This does not bring us back to images of the desperate Russian village. It rather points to the subtle ways in which violent and traumatic pasts can be woven into the present (Das 2007) and become part of an “uneventful violence” (Nixon 2011, 8) and “dispersed suffering” (Povinelli 2011, 4) that require analytical, societal, and political attention even if “there is nothing spectacular to report” as “nothing happens that rises to the level of an event let alone crisis” (Povinelli 2011, 4). We see analytical and representational challenges here. The potato would not have made its way into my field notes had my friend not told me the story behind it. The three women would have remained within what I perceived as a peaceful normalcy of sitting in the spring sun had our conversation not shifted to the “normalcy” of their sons’ untimely deaths. In representational terms, such conditions may be said to “suffer from a drama deficit” (Nixon 2011, 52) that may be substituted through dramatization as a means to turn the normalized and dispersed visible. One is thus confronted with a representational landscape in which poverty and distress usually remain normalized and of little interest to the public and gain attention mostly through dramatization, adding urgency to drawn-out calamities that easily elude event-centered patterns of representation and perception. Both options seem wanting.
Speaking through Ruins
Abandoned factories, mines, military bases, and towns may come to mind as among the better-known visual symbols of post-Soviet disintegration. Their appearance is often more spectacular than that of crumbling agricultural infrastructure or bushes growing over fields. Still, the remains of former agricultural facilities and abandoned houses, as well as abandoned fields, seem omnipresent across rural Russia, both visually and in people’s narratives. Often, such “ruins” are part of inhabited places—and not abandoned ghost villages— with people living beside and among them. Even as they became dysfunctional, they did not become meaningless. References to ruins and voids are frequent in rural dwellers’ narratives. They are referred to and can be read as signifiers of complex processes and symbols of changes often difficult to grasp but still impactful.

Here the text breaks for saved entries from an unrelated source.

-- pv_equiv track=rewrite | github.com/BARarch/My-Hackerranks | fillingBlocks.py | fillingBlocks
-- ===== SOURCE A (Python) =====
-- def fillingBlocks(n):
--     blocksHash = {0: 1}
--
--     def fillingBlocksHelp(n):
--         if n in blocksHash:
--             return blocksHash[n]
--
--         fits = 0
--
--         for i in range(n):
--             j = n - i
--             if j == 1:
--                 fits += fillingBlocksHelp(i)
--             elif j == 2:
--                 fits += 4 * fillingBlocksHelp(i)
--             elif j % 2: # j is odd, there are 2 indivisibles
--                 fits += 2 * fillingBlocksHelp(i)
--             else:  # j is even, there are 3 indivisibles
--                 fits += 3 * fillingBlocksHelp(i)
--
--         blocksHash[n] = fits
--         return fits
--
--     return fillingBlocksHelp(n)
-- ===== SOURCE B (Python) =====
-- def fillingBlocks(n):
--     # Linear DP: one pass keeping the last two values of f and two
--     # parity-lagged running prefix sums, instead of A's memoized recursion
--     # that sums over all smaller arguments at every level.
--     if n < 0:
--         return 0
--     prev1, prev2 = 1, 0          # f[k-1], f[k-2]
--     sA, sB = 0, 0                # sA = sum f[i], i <= k-3, parity(i) != parity(k)
--                                  # sB = sum f[i], i <= k-4, parity(i) == parity(k)
--     cur = 1                      # f[0]
--     for _ in range(n):
--         cur = prev1 + 4 * prev2 + 2 * sA + 3 * sB
--         sA, sB = sB + prev2, sA
--         prev1, prev2 = cur, prev1
--     return cur
-- ===== Notes on version B (the rewrite author's own statement) =====
-- stated objective: faster
-- what changed: Replaced A's memoized recursion, which at every level loops over all smaller arguments (quadratically many weighted additions), by a single linear pass that keeps only the last two sequence values and two parity-lagged running prefix sums.
import Mathlib
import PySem

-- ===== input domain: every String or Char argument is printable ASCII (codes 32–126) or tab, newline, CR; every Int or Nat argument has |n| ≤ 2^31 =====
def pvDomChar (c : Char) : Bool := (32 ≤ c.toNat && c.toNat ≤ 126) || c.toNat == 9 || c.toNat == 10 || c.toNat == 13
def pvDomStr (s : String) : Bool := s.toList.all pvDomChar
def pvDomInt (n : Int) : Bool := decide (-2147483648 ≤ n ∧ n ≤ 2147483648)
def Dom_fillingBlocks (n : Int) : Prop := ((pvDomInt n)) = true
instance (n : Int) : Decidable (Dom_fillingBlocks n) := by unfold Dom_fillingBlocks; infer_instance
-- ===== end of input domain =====

-- B replaces A's memoized recursion (which at each level sums over all smaller
-- arguments) by a single linear pass keeping the last two values and two
-- parity-lagged running prefix sums; objective: faster (asymptotic).

-- ===== PORT A =====
-- A's inner helper: the memo dict is threaded through the recursion (Python mutates
-- the shared blocksHash); the 'for i in range(n)' loop is the foldl over pyRange.
-- 'fuel' only makes the recursion structural: with fuel > n it is never exhausted
-- (help_ok below is proved for every fuel > n.toNat).
def fillingBlocksHelp : Nat → Int → PySem.Dict Int Int → Int × PySem.Dict Int Int
  | fuel, n, d =>
    match d.get? n with
    | some v => (v, d)
    | none =>
      match fuel with
      | 0 => (0, d)
      | fuel' + 1 =>
        let r := (PySem.List.pyRange 0 n 1).foldl
          (fun (st : Int × PySem.Dict Int Int) i =>
            let j := n - i
            let rc := fillingBlocksHelp fuel' i st.2
            (if j = 1 then st.1 + rc.1
             else if j = 2 then st.1 + 4 * rc.1
             else if PySem.Int.mod j 2 ≠ 0 then st.1 + 2 * rc.1
             else st.1 + 3 * rc.1, rc.2))
          (0, d)
        (r.1, r.2.insert n r.1)

def fillingBlocks (n : Int) : Int :=
  let blocksHash : PySem.Dict Int Int := PySem.Dict.empty.insert 0 1
  (fillingBlocksHelp (n.toNat + 1) n blocksHash).1

-- ===== PORT B =====
-- state = (prev1, prev2, sA, sB, cur) exactly as in Source B's loop
def fillingBlocks_alt (n : Int) : Int :=
  if n < 0 then 0
  else
    let st := (List.range n.toNat).foldl
      (fun (st : Int × Int × Int × Int × Int) _ =>
        let cur := st.1 + 4 * st.2.1 + 2 * st.2.2.1 + 3 * st.2.2.2.1
        (cur, st.1, st.2.2.2.1 + st.2.1, st.2.2.1, cur))
      (1, 0, 0, 0, 1)
    st.2.2.2.2

-- ===== PRECONDITION & SPEC =====
def Spec_fillingBlocks (n : Int) (out : Int) : Prop := out = fillingBlocks_alt n
instance (n : Int) (out : Int) : Decidable (Spec_fillingBlocks n out) := by unfold Spec_fillingBlocks; infer_instance

-- ===== CLAIM (what is proved, stated in full; the proofs are below) =====
def Claim_equal_fillingBlocks : Prop := ∀ (n : Int), Dom_fillingBlocks n → Spec_fillingBlocks n (fillingBlocks n)

-- ===== LEMMAS AND PROOFS =====

-- weight of a vertical strip of width j (Nat form)
def wN (j : Nat) : Int := if j = 1 then 1 else if j = 2 then 4 else if j % 2 = 1 then 2 else 3

-- weight in A's Int form
def wI (j : Int) : Int := if j = 1 then 1 else if j = 2 then 4 else if PySem.Int.mod j 2 ≠ 0 then 2 else 3

-- the mathematical sequence both programs compute
def g : Nat → Int
  | 0 => 1
  | (k+1) => ((List.range (k+1)).attach.map (fun i => wN (k + 1 - i.1) * g i.1)).sum
termination_by k => k
decreasing_by exact List.mem_range.1 i.2

def G (n : Int) : Int := if n < 0 then 0 else g n.toNat

-- the four state components of B's loop, as functions of the iteration count
def pm (k : Nat) : Int := if k = 0 then 0 else g (k - 1)
def Sa (k : Nat) : Int := ((List.range (k - 1)).map (fun i => if i % 2 = k % 2 then g i else 0)).sum
def Sb (k : Nat) : Int := ((List.range (k - 2)).map (fun i => if i % 2 = k % 2 then 0 else g i)).sum

lemma g_zero : g 0 = 1 := by rw [g]

lemma g_succ (k : Nat) : g (k+1) = ((List.range (k+1)).map (fun i => wN (k + 1 - i) * g i)).sum := by
  rw [g]; simp

lemma pm_succ (k : Nat) : pm (k + 1) = g k := by simp [pm]

-- drop the (always-zero) last summand of the 3-weighted sum
lemma sumB_eq (m : Nat) :
    ((List.range m).map (fun i => if i % 2 = (m+1) % 2 then 0 else g i)).sum = Sb (m + 1) := by
  cases m with
  | zero => simp [Sb]
  | succ q =>
    rw [List.range_succ]
    simp only [List.map_append, List.sum_append, List.map_cons, List.map_nil, List.sum_cons,
      List.sum_nil]
    rw [if_pos (by omega : q % 2 = (q + 1 + 1) % 2)]
    unfold Sb
    simp only [add_zero]
    rfl

-- the key recurrence: one step of B computes g (k+1)
lemma gK (k : Nat) : g (k + 1) = g k + 4 * pm k + 2 * Sa k + 3 * Sb k := by
  cases k with
  | zero =>
    rw [g_succ]
    simp [pm, Sa, Sb, List.range_succ, wN, g_zero]
  | succ m =>
    rw [g_succ]
    rw [List.range_succ, List.range_succ]
    simp only [List.map_append, List.sum_append, List.map_cons, List.map_nil, List.sum_cons,
      List.sum_nil]
    have e1 : wN (m + 1 + 1 - (m + 1)) = 1 := by
      have : m + 1 + 1 - (m + 1) = 1 := by omega
      rw [this]; rfl
    have e2 : wN (m + 1 + 1 - m) = 4 := by
      have : m + 1 + 1 - m = 2 := by omega
      rw [this]; rfl
    rw [e1, e2]
    have hsplit : ((List.range m).map (fun i => wN (m + 1 + 1 - i) * g i)).sum
        = 2 * ((List.range m).map (fun i => if i % 2 = (m+1) % 2 then g i else 0)).sum
        + 3 * ((List.range m).map (fun i => if i % 2 = (m+1) % 2 then 0 else g i)).sum := by
      rw [← List.sum_map_mul_left, ← List.sum_map_mul_left, ← PySem.List.sum_map_add_int]
      refine congrArg List.sum (List.map_congr_left ?_)
      intro i hi
      have him : i < m := List.mem_range.1 hi
      have hw : wN (m + 1 + 1 - i) = if i % 2 = (m+1) % 2 then 2 else 3 := by
        unfold wN
        rw [if_neg (by omega : ¬ (m + 1 + 1 - i = 1)), if_neg (by omega : ¬ (m + 1 + 1 - i = 2))]
        by_cases hc : i % 2 = (m+1) % 2
        · rw [if_pos (by omega : (m + 1 + 1 - i) % 2 = 1), if_pos hc]
        · rw [if_neg (by omega : ¬ (m + 1 + 1 - i) % 2 = 1), if_neg hc]
      rw [hw]
      by_cases hc : i % 2 = (m+1) % 2 <;> simp [hc]
    rw [hsplit, sumB_eq, pm_succ]
    have hSa : Sa (m+1) = ((List.range m).map (fun i => if i % 2 = (m+1) % 2 then g i else 0)).sum := by
      unfold Sa
      simp only [Nat.add_sub_cancel]
    rw [← hSa]
    ring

I encountered the abandoned remains of former production bases, stables, offices, irrigation systems, dormitories, canteens, and installations in every village that I visited (figures 3.3–3.5). These ruins have different histories: sometimes their disintegration evolved around clear-cut events such as the one described in the opening quote of this chapter; sometimes they fell out of use and slowly into decay. Traces such as building skeletons usually remain, and even if they disappear completely, there remains a spot to point to and recall what used to occupy it. In an often stunningly detailed manner, rural dwellers recall the names of farm directors and specialists in succession over decades; the number of workers, specialists, brigades, cows, or sheep that their farms used to consist of; and how many tons of wheat, potatoes, or other field crops they used to produce. They also emphasize that from today’s perspective, it seems as if they had been living in another world. Some people I spoke to seemed able to reproduce a more detailed picture of the state of the village decades ago than of the present one, which I understand as an effect of estrangement and the simple fact that they no longer worked for a local kolkhoz.
FIGURE 3.1. Abandoned stables surrounded by abandoned farmland. Author’s photograph.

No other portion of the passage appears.